## What you should do:
In the data that follows, find the line with "def normalize_register_py (values"; transcribe it, every later line up to the one with "instance (values : List Int) (out", and that line as well, exactly and with no others.

(Saved data entries)
○ ○ ○ ○

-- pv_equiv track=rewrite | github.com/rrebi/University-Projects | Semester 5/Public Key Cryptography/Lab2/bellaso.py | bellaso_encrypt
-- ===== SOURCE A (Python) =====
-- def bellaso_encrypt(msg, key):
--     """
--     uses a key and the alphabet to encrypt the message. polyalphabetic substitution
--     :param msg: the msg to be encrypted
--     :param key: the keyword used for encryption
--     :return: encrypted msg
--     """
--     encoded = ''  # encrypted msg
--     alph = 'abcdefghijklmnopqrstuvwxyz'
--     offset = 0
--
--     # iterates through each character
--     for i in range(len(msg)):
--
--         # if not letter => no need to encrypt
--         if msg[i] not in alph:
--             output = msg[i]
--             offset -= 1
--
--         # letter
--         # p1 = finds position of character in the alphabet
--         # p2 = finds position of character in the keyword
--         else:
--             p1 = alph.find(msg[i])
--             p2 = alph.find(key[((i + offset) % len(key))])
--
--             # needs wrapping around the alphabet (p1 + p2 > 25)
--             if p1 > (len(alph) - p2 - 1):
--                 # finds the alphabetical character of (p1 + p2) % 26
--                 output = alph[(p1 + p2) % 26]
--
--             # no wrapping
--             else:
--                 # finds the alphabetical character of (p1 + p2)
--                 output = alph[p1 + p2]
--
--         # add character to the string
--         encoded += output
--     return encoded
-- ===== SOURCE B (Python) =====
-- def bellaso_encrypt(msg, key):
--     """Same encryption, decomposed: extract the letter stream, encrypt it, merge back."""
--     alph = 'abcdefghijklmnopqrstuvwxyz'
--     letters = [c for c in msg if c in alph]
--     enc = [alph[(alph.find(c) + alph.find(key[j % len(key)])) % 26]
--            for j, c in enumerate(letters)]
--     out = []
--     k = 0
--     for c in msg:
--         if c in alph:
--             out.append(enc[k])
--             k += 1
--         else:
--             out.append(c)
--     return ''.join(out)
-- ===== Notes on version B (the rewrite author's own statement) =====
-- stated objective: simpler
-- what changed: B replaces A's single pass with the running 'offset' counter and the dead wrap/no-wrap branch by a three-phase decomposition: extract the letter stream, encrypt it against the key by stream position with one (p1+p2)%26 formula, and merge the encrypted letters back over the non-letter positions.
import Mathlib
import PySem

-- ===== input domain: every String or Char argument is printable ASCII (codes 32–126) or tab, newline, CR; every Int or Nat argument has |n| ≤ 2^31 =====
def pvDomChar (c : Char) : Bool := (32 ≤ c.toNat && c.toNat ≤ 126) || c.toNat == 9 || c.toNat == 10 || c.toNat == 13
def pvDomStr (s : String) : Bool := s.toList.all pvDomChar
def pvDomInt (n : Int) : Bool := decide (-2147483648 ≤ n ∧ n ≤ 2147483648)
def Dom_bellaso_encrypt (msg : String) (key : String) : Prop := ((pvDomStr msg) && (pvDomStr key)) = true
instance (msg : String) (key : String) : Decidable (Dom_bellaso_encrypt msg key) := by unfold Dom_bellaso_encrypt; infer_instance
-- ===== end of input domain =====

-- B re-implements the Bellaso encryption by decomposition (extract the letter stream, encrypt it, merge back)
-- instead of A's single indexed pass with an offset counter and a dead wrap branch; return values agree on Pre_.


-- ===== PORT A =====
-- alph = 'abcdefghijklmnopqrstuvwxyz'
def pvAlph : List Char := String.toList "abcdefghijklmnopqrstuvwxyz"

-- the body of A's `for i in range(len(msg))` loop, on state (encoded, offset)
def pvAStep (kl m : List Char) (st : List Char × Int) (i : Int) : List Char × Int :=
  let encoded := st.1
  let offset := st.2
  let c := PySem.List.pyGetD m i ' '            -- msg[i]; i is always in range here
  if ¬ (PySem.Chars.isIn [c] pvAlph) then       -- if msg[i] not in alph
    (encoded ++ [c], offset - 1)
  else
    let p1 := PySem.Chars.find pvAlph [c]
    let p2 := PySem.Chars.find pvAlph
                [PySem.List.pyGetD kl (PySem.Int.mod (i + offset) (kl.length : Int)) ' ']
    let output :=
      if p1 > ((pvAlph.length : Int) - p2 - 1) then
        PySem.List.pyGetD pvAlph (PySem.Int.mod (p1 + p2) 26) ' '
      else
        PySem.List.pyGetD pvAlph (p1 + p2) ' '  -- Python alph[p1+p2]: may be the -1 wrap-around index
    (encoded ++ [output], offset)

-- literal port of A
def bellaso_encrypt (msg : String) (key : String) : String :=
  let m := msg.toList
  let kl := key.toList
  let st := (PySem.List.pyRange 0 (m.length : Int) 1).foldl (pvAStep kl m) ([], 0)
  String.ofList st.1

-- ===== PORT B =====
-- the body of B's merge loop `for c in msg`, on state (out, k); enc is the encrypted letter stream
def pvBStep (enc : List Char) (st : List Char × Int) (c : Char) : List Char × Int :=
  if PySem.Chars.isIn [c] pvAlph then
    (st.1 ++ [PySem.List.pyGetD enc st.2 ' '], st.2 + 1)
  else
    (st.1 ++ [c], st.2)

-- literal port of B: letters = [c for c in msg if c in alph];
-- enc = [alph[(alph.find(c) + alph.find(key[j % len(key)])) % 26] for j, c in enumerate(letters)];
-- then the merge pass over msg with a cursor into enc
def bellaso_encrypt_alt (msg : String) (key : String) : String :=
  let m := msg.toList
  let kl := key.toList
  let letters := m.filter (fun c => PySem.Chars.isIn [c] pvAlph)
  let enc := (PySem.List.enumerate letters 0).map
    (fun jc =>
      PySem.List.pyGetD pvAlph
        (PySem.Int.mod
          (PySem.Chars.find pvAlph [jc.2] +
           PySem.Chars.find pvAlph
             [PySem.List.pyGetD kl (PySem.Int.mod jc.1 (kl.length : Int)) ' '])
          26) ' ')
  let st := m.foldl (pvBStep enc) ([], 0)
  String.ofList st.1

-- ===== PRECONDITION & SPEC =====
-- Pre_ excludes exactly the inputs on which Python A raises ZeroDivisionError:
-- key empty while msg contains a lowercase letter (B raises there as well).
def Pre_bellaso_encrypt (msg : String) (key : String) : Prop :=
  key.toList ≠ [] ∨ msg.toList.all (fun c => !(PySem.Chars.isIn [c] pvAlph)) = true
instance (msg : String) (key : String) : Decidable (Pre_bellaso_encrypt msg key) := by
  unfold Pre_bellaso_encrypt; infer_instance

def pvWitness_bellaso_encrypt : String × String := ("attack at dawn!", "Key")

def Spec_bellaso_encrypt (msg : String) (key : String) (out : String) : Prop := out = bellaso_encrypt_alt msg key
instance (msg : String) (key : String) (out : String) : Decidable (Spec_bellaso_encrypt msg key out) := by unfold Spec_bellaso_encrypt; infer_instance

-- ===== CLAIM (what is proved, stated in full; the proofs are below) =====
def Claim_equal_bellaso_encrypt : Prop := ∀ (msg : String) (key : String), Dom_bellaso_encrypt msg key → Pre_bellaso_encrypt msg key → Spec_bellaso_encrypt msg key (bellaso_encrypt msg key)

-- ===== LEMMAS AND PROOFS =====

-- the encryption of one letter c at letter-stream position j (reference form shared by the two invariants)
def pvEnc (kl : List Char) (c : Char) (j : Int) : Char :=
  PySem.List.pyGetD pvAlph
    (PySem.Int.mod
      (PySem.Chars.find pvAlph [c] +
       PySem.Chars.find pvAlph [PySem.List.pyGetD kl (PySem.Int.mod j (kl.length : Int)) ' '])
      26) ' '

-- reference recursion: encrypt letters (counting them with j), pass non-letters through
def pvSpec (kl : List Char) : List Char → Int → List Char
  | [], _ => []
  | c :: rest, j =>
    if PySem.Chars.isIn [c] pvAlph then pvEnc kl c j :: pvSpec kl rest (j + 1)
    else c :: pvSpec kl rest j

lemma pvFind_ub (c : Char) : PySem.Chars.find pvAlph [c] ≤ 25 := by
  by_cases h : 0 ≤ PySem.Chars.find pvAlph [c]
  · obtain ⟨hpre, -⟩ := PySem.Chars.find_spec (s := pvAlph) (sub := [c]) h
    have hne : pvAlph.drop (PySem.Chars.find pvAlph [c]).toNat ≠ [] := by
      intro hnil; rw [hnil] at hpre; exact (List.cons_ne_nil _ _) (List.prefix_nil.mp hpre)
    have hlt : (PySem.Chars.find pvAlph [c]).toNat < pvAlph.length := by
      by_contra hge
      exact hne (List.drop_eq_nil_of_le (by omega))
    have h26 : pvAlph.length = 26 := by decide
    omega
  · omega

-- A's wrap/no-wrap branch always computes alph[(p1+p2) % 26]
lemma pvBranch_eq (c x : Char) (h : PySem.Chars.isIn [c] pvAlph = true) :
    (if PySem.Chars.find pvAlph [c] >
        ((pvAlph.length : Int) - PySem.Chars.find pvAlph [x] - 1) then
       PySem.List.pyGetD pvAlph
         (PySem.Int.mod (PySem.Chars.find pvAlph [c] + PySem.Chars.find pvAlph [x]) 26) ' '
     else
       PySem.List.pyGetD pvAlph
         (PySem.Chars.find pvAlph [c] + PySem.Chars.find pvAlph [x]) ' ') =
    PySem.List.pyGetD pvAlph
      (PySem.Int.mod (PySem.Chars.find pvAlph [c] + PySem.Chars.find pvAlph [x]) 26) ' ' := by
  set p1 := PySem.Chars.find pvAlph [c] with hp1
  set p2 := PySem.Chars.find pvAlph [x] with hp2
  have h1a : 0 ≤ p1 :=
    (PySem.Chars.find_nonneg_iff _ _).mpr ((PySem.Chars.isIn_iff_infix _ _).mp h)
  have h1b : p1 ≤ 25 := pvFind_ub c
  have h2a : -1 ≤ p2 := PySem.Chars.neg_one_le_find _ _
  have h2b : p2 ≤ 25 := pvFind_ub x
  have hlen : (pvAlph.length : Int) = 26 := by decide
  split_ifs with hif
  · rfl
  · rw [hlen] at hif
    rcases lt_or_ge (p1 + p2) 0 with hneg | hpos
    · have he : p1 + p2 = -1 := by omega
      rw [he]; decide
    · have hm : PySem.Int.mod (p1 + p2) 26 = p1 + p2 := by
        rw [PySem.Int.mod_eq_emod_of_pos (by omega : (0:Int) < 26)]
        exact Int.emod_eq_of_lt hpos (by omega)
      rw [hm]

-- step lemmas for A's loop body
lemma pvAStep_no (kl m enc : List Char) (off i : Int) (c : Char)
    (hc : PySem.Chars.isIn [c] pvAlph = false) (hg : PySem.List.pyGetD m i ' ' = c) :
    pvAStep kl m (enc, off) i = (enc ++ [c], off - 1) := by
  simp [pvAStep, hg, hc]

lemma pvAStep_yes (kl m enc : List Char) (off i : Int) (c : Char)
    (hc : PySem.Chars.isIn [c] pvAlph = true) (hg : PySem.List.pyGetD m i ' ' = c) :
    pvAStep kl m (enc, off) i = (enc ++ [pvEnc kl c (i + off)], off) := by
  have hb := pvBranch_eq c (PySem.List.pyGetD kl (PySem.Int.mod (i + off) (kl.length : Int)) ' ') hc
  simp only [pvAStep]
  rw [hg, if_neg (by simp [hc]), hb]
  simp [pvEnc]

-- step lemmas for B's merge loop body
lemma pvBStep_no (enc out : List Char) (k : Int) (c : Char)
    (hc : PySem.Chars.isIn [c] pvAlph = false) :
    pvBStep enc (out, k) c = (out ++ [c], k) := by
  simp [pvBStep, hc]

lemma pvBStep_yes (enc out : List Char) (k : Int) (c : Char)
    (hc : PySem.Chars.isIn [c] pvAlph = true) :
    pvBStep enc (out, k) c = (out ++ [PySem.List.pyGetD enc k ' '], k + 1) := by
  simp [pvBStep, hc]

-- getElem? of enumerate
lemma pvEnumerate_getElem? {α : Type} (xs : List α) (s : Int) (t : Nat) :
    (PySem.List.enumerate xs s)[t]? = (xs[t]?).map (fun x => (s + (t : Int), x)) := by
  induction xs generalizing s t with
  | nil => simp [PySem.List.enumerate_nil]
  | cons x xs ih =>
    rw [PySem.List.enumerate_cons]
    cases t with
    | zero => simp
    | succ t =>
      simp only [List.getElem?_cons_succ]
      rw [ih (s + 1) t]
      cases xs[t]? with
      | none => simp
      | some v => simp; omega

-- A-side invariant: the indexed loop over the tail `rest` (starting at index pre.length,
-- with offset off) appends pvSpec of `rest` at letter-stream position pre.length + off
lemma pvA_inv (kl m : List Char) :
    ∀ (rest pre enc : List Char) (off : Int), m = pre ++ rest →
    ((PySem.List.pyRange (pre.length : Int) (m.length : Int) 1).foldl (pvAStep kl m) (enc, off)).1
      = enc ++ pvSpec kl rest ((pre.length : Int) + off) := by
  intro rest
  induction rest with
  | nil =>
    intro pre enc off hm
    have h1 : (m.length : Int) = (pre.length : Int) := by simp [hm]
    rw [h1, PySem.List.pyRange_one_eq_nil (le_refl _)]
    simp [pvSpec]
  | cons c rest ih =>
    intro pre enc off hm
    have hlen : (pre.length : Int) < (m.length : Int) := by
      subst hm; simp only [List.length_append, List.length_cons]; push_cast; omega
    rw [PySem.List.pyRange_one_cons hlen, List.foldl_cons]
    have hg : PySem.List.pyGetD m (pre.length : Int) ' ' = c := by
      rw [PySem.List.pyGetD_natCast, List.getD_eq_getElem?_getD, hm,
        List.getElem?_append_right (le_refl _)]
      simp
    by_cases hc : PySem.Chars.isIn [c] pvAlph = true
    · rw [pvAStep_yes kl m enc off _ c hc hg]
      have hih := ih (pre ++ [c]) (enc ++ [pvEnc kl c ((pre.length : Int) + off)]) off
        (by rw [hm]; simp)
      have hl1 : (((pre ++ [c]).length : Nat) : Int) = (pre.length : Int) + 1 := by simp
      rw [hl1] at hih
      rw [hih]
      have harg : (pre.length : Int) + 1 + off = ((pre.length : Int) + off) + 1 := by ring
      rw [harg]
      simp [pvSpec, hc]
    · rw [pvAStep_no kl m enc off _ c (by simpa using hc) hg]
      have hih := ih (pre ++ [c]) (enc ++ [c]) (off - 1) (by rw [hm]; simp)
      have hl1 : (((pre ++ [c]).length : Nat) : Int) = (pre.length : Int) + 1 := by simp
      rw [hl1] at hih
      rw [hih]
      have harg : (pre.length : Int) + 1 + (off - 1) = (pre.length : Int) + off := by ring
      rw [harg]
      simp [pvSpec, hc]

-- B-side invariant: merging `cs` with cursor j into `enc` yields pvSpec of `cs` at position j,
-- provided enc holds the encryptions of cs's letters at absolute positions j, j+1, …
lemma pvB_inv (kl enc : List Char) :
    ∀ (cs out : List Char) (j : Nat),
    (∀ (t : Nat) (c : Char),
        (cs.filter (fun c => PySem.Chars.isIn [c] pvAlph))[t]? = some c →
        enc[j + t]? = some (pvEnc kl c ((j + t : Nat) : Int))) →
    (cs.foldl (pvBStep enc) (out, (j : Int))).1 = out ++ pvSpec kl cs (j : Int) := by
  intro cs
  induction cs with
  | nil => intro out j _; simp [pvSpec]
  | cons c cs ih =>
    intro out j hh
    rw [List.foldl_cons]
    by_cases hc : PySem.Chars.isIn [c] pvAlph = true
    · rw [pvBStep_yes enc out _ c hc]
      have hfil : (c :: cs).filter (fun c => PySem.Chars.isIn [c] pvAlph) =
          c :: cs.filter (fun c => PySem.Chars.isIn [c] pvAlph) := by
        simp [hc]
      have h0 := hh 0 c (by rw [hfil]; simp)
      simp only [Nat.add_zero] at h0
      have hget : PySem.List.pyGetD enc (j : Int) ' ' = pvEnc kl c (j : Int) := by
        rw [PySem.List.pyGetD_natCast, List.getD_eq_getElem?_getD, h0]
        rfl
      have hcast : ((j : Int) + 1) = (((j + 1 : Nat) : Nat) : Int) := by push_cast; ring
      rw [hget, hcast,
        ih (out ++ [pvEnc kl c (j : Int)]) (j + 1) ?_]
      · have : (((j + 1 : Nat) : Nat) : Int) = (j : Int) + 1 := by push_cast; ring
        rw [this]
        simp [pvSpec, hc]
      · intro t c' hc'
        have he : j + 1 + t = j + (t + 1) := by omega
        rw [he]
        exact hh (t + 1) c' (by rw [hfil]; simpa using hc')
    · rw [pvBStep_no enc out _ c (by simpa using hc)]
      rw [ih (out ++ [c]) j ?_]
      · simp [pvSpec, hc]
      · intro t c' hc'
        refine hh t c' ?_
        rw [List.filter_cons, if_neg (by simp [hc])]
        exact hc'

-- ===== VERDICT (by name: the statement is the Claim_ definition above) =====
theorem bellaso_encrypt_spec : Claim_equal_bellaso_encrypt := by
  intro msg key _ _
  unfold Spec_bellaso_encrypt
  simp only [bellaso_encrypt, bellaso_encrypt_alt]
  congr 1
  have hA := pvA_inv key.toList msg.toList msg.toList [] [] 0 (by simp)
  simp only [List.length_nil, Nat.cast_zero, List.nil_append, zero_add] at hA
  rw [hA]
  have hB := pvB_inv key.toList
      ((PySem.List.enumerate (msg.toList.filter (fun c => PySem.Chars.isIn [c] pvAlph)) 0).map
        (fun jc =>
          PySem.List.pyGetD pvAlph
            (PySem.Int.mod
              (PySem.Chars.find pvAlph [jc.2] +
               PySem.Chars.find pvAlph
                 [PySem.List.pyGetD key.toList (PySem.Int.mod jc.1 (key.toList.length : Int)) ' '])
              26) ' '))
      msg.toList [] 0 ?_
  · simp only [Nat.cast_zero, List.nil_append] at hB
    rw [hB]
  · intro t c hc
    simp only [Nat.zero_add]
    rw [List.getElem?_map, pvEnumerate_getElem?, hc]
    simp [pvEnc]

○ ○ ○ ○

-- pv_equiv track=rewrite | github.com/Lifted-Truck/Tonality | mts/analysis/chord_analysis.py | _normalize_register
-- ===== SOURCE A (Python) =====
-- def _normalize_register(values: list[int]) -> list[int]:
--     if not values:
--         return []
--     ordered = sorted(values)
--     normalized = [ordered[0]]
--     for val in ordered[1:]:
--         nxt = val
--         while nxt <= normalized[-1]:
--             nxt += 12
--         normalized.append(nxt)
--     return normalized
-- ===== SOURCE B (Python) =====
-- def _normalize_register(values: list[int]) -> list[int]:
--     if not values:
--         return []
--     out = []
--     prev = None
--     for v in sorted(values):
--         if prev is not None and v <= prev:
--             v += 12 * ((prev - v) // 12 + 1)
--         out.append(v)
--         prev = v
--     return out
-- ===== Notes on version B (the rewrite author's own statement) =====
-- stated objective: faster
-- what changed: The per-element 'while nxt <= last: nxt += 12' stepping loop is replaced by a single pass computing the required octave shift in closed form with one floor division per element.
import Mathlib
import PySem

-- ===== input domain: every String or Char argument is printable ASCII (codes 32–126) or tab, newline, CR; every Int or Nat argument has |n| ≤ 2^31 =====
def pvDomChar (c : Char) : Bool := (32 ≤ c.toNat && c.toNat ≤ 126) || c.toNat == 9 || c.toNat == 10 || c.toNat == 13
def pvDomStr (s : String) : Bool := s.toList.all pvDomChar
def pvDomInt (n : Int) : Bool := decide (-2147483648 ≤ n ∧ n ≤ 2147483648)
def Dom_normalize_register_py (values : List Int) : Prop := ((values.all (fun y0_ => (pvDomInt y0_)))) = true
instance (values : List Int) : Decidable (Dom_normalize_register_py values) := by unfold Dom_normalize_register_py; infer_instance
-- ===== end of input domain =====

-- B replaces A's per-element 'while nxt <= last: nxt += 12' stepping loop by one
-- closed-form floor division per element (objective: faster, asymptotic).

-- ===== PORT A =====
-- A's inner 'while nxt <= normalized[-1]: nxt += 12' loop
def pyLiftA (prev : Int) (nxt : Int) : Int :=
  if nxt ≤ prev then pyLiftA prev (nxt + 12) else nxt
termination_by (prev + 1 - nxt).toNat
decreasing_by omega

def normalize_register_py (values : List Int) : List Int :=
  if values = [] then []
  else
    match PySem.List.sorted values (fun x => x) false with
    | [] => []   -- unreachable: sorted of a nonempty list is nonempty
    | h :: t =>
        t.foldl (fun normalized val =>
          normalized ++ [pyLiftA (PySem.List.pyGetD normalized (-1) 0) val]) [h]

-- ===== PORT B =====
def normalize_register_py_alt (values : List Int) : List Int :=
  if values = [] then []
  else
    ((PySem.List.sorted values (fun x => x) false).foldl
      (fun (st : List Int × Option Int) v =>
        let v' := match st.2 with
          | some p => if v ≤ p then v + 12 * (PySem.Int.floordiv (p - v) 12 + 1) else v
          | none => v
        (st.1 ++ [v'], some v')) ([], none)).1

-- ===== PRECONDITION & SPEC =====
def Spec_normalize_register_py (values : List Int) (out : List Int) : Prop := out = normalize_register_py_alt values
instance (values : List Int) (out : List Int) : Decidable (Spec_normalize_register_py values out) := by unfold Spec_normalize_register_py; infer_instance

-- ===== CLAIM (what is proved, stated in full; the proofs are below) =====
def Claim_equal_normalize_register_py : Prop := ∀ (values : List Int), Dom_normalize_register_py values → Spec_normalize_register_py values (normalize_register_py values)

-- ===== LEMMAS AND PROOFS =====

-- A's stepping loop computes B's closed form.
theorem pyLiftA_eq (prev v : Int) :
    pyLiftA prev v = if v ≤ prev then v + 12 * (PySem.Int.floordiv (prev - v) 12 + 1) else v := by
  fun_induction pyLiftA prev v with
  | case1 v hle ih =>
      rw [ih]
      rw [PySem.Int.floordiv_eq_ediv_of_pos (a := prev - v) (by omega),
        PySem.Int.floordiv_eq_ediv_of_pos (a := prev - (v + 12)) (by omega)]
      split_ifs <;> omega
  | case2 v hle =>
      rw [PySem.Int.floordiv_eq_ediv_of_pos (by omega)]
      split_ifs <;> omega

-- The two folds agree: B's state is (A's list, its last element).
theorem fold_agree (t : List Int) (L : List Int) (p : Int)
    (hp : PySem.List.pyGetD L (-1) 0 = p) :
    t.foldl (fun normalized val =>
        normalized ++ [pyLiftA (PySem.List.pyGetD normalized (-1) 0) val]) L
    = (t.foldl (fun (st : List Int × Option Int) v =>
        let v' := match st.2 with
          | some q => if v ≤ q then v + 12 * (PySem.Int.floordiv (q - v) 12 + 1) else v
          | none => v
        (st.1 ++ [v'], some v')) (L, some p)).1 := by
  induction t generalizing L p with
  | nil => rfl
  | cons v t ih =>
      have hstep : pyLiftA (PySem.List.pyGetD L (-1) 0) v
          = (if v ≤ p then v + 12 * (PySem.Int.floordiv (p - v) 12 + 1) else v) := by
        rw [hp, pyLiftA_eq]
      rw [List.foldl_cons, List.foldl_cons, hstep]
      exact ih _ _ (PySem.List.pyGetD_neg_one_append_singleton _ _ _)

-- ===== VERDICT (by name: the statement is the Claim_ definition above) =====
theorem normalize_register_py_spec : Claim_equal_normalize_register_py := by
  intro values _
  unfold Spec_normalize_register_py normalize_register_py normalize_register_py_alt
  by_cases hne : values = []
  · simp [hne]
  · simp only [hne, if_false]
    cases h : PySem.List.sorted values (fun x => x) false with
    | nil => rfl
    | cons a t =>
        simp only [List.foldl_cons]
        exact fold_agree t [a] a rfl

○ ○ ○ ○

## Response box:
def normalize_register_py (values : List Int) : List Int :=
  if values = [] then []
  else
    match PySem.List.sorted values (fun x => x) false with
    | [] => []   -- unreachable: sorted of a nonempty list is nonempty
    | h :: t =>
        t.foldl (fun normalized val =>
          normalized ++ [pyLiftA (PySem.List.pyGetD normalized (-1) 0) val]) [h]

-- ===== PORT B =====
def normalize_register_py_alt (values : List Int) : List Int :=
  if values = [] then []
  else
    ((PySem.List.sorted values (fun x => x) false).foldl
      (fun (st : List Int × Option Int) v =>
        let v' := match st.2 with
          | some p => if v ≤ p then v + 12 * (PySem.Int.floordiv (p - v) 12 + 1) else v
          | none => v
        (st.1 ++ [v'], some v')) ([], none)).1

-- ===== PRECONDITION & SPEC =====
def Spec_normalize_register_py (values : List Int) (out : List Int) : Prop := out = normalize_register_py_alt values
instance (values : List Int) (out : List Int) : Decidable (Spec_normalize_register_py values out) := by unfold Spec_normalize_register_py; infer_instance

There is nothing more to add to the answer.